Here's yet another entry from my journal, dated March 23, that I absolutely cherish. It's such a wonderful reminder that it's the Lord whose at work in my husband, and in my marriage:

"With passage of the healthcare bill I've become more aware of Aaron's strengthening faith. Yesterday, when we were discussing the whole mess, I was more or less throwing up my hands in despair. Gently Aaron kept reminding me, though, that the Lord is in control, that it's just time to start really trusting Him, and that it's okay because these things are likely all a part of bringing prophecy to fulfillment."

However, suppose you're reading this and you don't see goodwill or spiritual growth in your husband? To be honest, what I would then suggest is that you pray and ask God to make anything that may be hidden come to light. I wish I could tell you otherwise, but I don't want to give false hope either. You see, when a person is genuinely repentant and fears the Lord (which we know is the beginning of wisdom), he/she will begin to do, and be, what Ephesians 5:15 says, "be careful how you walk, not as unwise men but as wise." However, in Biblical contrast to the wise person is the fool. Of this person God's Word says, "Like a dog that returns to its vomit is a fool who repeats his folly." (Proverbs 26:11) A man who is not acting wisely, ie, has not "come to (his) senses," is a fool according to the Bible, and thus cannot be trusted to refrain himself from repeating his folly.

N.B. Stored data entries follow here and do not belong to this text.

-- pv_equiv track=rewrite | github.com/enix403/dotfiles | shared/vscode/keybinds-gen/generate.py | resolve_for_os
-- ===== SOURCE A (Python) =====
-- MODIFIER_MAP = {
--     "macos": {"mod": "cmd",  "super": "alt",  "win": "alt"},
--     "linux": {"mod": "ctrl", "super": "meta", "win": "meta"},
-- }
--
-- MODIFIER_ORDER = ["ctrl", "shift", "alt", "cmd", "meta"]
--
-- def resolve_for_os(chord_sequence: str, target_os: str) -> str:
--     """Rewrite canonical modifiers (mod/super/win) to OS-specific ones."""
--     mapping = MODIFIER_MAP[target_os]
--     out_chords = []
--     for chord in chord_sequence.split():
--         parts = chord.split("+")
--         if not parts:
--             continue
--         mods, main = parts[:-1], parts[-1]
--         resolved_mods = []
--         for m in mods:
--             m_lc = m.lower()
--             resolved_mods.append(mapping.get(m_lc, m_lc))
--         # Dedupe while keeping a stable order, then sort by MODIFIER_ORDER.
--         seen = set()
--         uniq = []
--         for m in resolved_mods:
--             if m not in seen:
--                 seen.add(m)
--                 uniq.append(m)
--         uniq.sort(key=lambda m: MODIFIER_ORDER.index(m) if m in MODIFIER_ORDER else 99)
--         out_chords.append("+".join([*uniq, main.lower()]))
--     return " ".join(out_chords)
-- ===== SOURCE B (Python) =====
-- MODIFIER_MAP = {
--     "macos": {"mod": "cmd",  "super": "alt",  "win": "alt"},
--     "linux": {"mod": "ctrl", "super": "meta", "win": "meta"},
-- }
--
-- MODIFIER_ORDER = ["ctrl", "shift", "alt", "cmd", "meta"]
--
--
-- def _resolve_chord(chord, mapping):
--     *mods, main = chord.split("+")
--     resolved = [mapping.get(m.lower(), m.lower()) for m in mods]
--     modset = set(resolved)
--     ordered = [m for m in MODIFIER_ORDER if m in modset]
--     extras = [m for m in dict.fromkeys(resolved) if m not in MODIFIER_ORDER]
--     return "+".join(ordered + extras + [main.lower()])
--
--
-- def resolve_for_os(chord_sequence: str, target_os: str) -> str:
--     """Rewrite canonical modifiers (mod/super/win) to OS-specific ones."""
--     mapping = MODIFIER_MAP[target_os]
--     return " ".join(_resolve_chord(c, mapping) for c in chord_sequence.split())
-- ===== Notes on version B (the rewrite author's own statement) =====
-- stated objective: simpler
-- what changed: Per chord, B replaces A's seen-set dedup loop plus stable sort with an index-or-99 key by a single scan of the fixed MODIFIER_ORDER table (known modifiers emitted in table order via a membership set) followed by the first-seen deduped unknown modifiers; the whole function becomes a per-chord helper mapped over the words. Pre_ excludes only target_os values outside MODIFIER_MAP, on which A raises KeyError (B raises it too).
import Mathlib
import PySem

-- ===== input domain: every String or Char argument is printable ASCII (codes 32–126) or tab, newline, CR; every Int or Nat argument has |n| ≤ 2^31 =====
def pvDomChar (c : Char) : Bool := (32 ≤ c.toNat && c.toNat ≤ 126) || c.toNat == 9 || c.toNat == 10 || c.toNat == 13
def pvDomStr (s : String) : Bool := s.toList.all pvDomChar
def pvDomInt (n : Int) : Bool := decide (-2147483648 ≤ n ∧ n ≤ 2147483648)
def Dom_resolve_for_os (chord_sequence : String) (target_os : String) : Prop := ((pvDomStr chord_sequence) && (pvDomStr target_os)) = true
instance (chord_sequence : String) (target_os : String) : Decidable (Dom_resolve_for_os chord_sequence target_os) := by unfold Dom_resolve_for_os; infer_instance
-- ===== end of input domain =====

-- B replaces A's per-chord seen-set dedup loop + stable sort (index-or-99 key) by one scan of the
-- fixed MODIFIER_ORDER table followed by the first-seen deduped unknown modifiers (objective: simpler).

-- ===== PORT A =====
def MODIFIER_MAP : PySem.Dict String (PySem.Dict String String) :=
  PySem.Dict.mk [("macos", PySem.Dict.mk [("mod","cmd"),("super","alt"),("win","alt")]),
                 ("linux", PySem.Dict.mk [("mod","ctrl"),("super","meta"),("win","meta")])]

def MODIFIER_ORDER : List String := ["ctrl", "shift", "alt", "cmd", "meta"]

-- A's sort key: MODIFIER_ORDER.index(m) if m in MODIFIER_ORDER else 99
def pvKeyA (m : String) : Int :=
  match PySem.List.index? MODIFIER_ORDER m with
  | some i => (i : Int)
  | none => 99

-- the body of A's 'for chord in chord_sequence.split()' loop
def pvBodyA (mapping : PySem.Dict String String) (out_chords : List String) (chord : String) : List String :=
  match PySem.Str.split? chord "+" with
  | none => out_chords        -- unreachable: the separator "+" is non-empty
  | some parts =>
    if parts = [] then out_chords          -- 'if not parts: continue'
    else
      let mods := PySem.List.slice parts none (some (-1))     -- parts[:-1]
      match PySem.List.pyGet? parts (-1) with                 -- parts[-1]
      | none => out_chords    -- unreachable: parts is non-empty
      | some main =>
        let resolved_mods := mods.foldl (fun acc m =>
          let m_lc := PySem.Str.lower m
          acc ++ [PySem.Dict.getD mapping m_lc m_lc]) []
        let su := resolved_mods.foldl
          (fun (st : PySem.Set String × List String) m =>
            if st.1.contains m then st else (st.1.add m, st.2 ++ [m]))
          (PySem.Set.empty, [])
        let uniq := PySem.List.sorted su.2 pvKeyA
        out_chords ++ [PySem.Str.join "+" (uniq ++ [PySem.Str.lower main])]

def resolve_for_os (chord_sequence : String) (target_os : String) : String :=
  match PySem.Dict.get? MODIFIER_MAP target_os with
  | none => ""                -- MODIFIER_MAP[target_os] raises KeyError: excluded by Pre_
  | some mapping =>
    PySem.Str.join " " ((PySem.Str.split₀ chord_sequence).foldl (pvBodyA mapping) [])

-- ===== PORT B =====
def pvResolveChord (chord : String) (mapping : PySem.Dict String String) : String :=
  let parts := (PySem.Str.split? chord "+").getD []   -- chord.split("+"); "+" ≠ "" so always some
  let mods := parts.dropLast                          -- *mods, main = parts  (parts is never empty)
  let main := parts.getLastD ""
  let resolved := mods.map (fun m => let l := PySem.Str.lower m; PySem.Dict.getD mapping l l)
  let modset := PySem.Set.ofList resolved
  let ordered := MODIFIER_ORDER.filter (fun m => modset.contains m)
  let extras := (PySem.List.dedup resolved).filter (fun m => !(MODIFIER_ORDER.contains m))
  PySem.Str.join "+" (ordered ++ extras ++ [PySem.Str.lower main])

def resolve_for_os_alt (chord_sequence : String) (target_os : String) : String :=
  match PySem.Dict.get? MODIFIER_MAP target_os with
  | none => ""
  | some mapping =>
    PySem.Str.join " " ((PySem.Str.split₀ chord_sequence).map (fun c => pvResolveChord c mapping))

-- ===== PRECONDITION & SPEC =====
-- Pre_ excludes exactly the target_os values outside MODIFIER_MAP, on which the Python A raises KeyError.
def Pre_resolve_for_os (chord_sequence : String) (target_os : String) : Prop :=
  target_os = "macos" ∨ target_os = "linux"
instance (chord_sequence : String) (target_os : String) : Decidable (Pre_resolve_for_os chord_sequence target_os) := by unfold Pre_resolve_for_os; infer_instance

def pvWitness_resolve_for_os : String × String := ("ctrl+shift+p mod+K", "macos")

def Spec_resolve_for_os (chord_sequence : String) (target_os : String) (out : String) : Prop := out = resolve_for_os_alt chord_sequence target_os
instance (chord_sequence : String) (target_os : String) (out : String) : Decidable (Spec_resolve_for_os chord_sequence target_os out) := by unfold Spec_resolve_for_os; infer_instance

-- ===== CLAIM (what is proved, stated in full; the proofs are below) =====
def Claim_equal_resolve_for_os : Prop := ∀ (chord_sequence : String) (target_os : String), Dom_resolve_for_os chord_sequence target_os → Pre_resolve_for_os chord_sequence target_os → Spec_resolve_for_os chord_sequence target_os (resolve_for_os chord_sequence target_os)

-- ===== LEMMAS AND PROOFS =====

-- B's per-chord output, as a function of the (already deduped) resolved-modifier list
def pvShape (p : List String) : List String :=
  MODIFIER_ORDER.filter (fun m => p.contains m) ++ p.filter (fun m => !(MODIFIER_ORDER.contains m))

theorem pvKeyA_of_not_mem (m : String) (h : m ∉ MODIFIER_ORDER) : pvKeyA m = 99 := by
  have h' : List.idxOf? m MODIFIER_ORDER = none := by
    simpa using h
  simp [pvKeyA, PySem.List.index?_eq_idxOf?, h']

theorem pvKeyA_lt_of_mem (m : String) (h : m ∈ MODIFIER_ORDER) : pvKeyA m < 99 := by
  fin_cases h <;> decide

theorem pvKeyA_le (m : String) : pvKeyA m ≤ 99 := by
  by_cases h : m ∈ MODIFIER_ORDER
  · exact le_of_lt (pvKeyA_lt_of_mem m h)
  · rw [pvKeyA_of_not_mem m h]

theorem pvInsertBy_cons (f : String → String → Bool) (x y : String) (ys : List String) :
    PySem.List.insertBy f x (y :: ys) = if f x y then x :: y :: ys else y :: PySem.List.insertBy f x ys := by
  simp [PySem.List.insertBy]

theorem pvIns_all (x : String) (l : List String) (h : ∀ z ∈ l, pvKeyA x < pvKeyA z) :
    PySem.List.insertBy (fun a b => decide (pvKeyA a < pvKeyA b)) x l = x :: l := by
  cases l with
  | nil => simp [PySem.List.insertBy]
  | cons z zs =>
    rw [pvInsertBy_cons]
    simp [h z (List.mem_cons_self ..)]

theorem pvIns_known : ∀ (os : List String), os.Pairwise (fun a b => pvKeyA a < pvKeyA b) →
    ∀ (x : String) (p ws : List String), x ∈ os → x ∉ p → (∀ w ∈ ws, pvKeyA x < pvKeyA w) →
    PySem.List.insertBy (fun a b => decide (pvKeyA a < pvKeyA b)) x
        (os.filter (fun m => p.contains m) ++ ws)
      = os.filter (fun m => (p ++ [x]).contains m) ++ ws := by
  intro os
  induction os with
  | nil => intro _ x p ws hx; exact absurd hx (List.not_mem_nil)
  | cons y os' ih =>
    intro hpw x p ws hx hxp hws
    have hy : ∀ b ∈ os', pvKeyA y < pvKeyA b := (List.pairwise_cons.mp hpw).1
    have hpw' := (List.pairwise_cons.mp hpw).2
    by_cases hyx : y = x
    · subst hyx
      have hxc : p.contains y = false := by simpa using hxp
      have hxc' : (p ++ [y]).contains y = true := by simp
      rw [List.filter_cons, List.filter_cons]
      simp only [hxc, hxc', if_pos, if_neg, Bool.false_eq_true, reduceIte]
      rw [pvIns_all]
      · have : os'.filter (fun m => (p ++ [y]).contains m) = os'.filter (fun m => p.contains m) := by
          apply List.filter_congr
          intro z hz
          have hzy : z ≠ y := by
            intro hzy; subst hzy; exact lt_irrefl _ (hy z hz)
          simp [hzy]
        rw [this, List.cons_append]
      · intro z hz
        rcases List.mem_append.mp hz with hz1 | hz2
        · exact hy z (List.mem_of_mem_filter hz1)
        · exact hws z hz2
    · have hx' : x ∈ os' := by
        rcases List.mem_cons.mp hx with h | h
        · exact absurd h.symm hyx
        · exact h
      have hkey : pvKeyA y < pvKeyA x := hy x hx'
      have hbefore : decide (pvKeyA x < pvKeyA y) = false := by
        simp; omega
      by_cases hyp : y ∈ p
      · have h1 : p.contains y = true := by simpa using hyp
        have h2 : (p ++ [x]).contains y = true := by simp [List.contains_iff]; left; exact hyp
        rw [List.filter_cons, List.filter_cons]
        simp only [h1, h2, if_pos]
        rw [List.cons_append, pvInsertBy_cons, hbefore]
        simp only [Bool.false_eq_true, reduceIte]
        rw [ih hpw' x p ws hx' hxp hws, List.cons_append]
      · have h1 : p.contains y = false := by simpa using hyp
        have h2 : (p ++ [x]).contains y = false := by
          simp
          exact ⟨hyp, fun h => hyx h⟩
        rw [List.filter_cons, List.filter_cons]
        simp only [h1, h2, Bool.false_eq_true, reduceIte]
        exact ih hpw' x p ws hx' hxp hws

Before you panic, pray! Whenever you're tempted to do this, no matter how fishy or bad a situation appears to be, pray it through first. I've been amazed at how many times, especially in the beginning, I'd be suspicious and ready to accuse Aaron of something, when suddenly I'd remember this "rule." More often than not I discovered that when I followed it, the Lord would bring peace of mind and the thing I was worried about went away. As a general rule, it's best to keep quiet until we've quieted ourselves before God.

While not comprehensive, I hope these tips will encourage you on your way. Each person's journey is different, but I know that the Lord works in each. Next time we will get back to talking more about the critical role of prayer in healing our marriage. Additionally, we'll discover what the necessary "ingredients" are in making it effectual (James 5:16).

A bit of a "postscript" here. Let me give you a little hope if you're going through the aftermath of your spouse's affair and finding it difficult to trust again. A year ago I would never have thought I'd be where I'm at today in regards to this issue. I can honestly say that I'm just about at 100% regained trust. My husband has consistently proved himself, and I have worked through the challenge with the Lord's help. Friend, keeping looking up because God is in control, He's for your marriage, and He wants to restore trust.
Thanks for stopping by. Have a wonderful time tomorrow with friends and family. Above all, be thankful!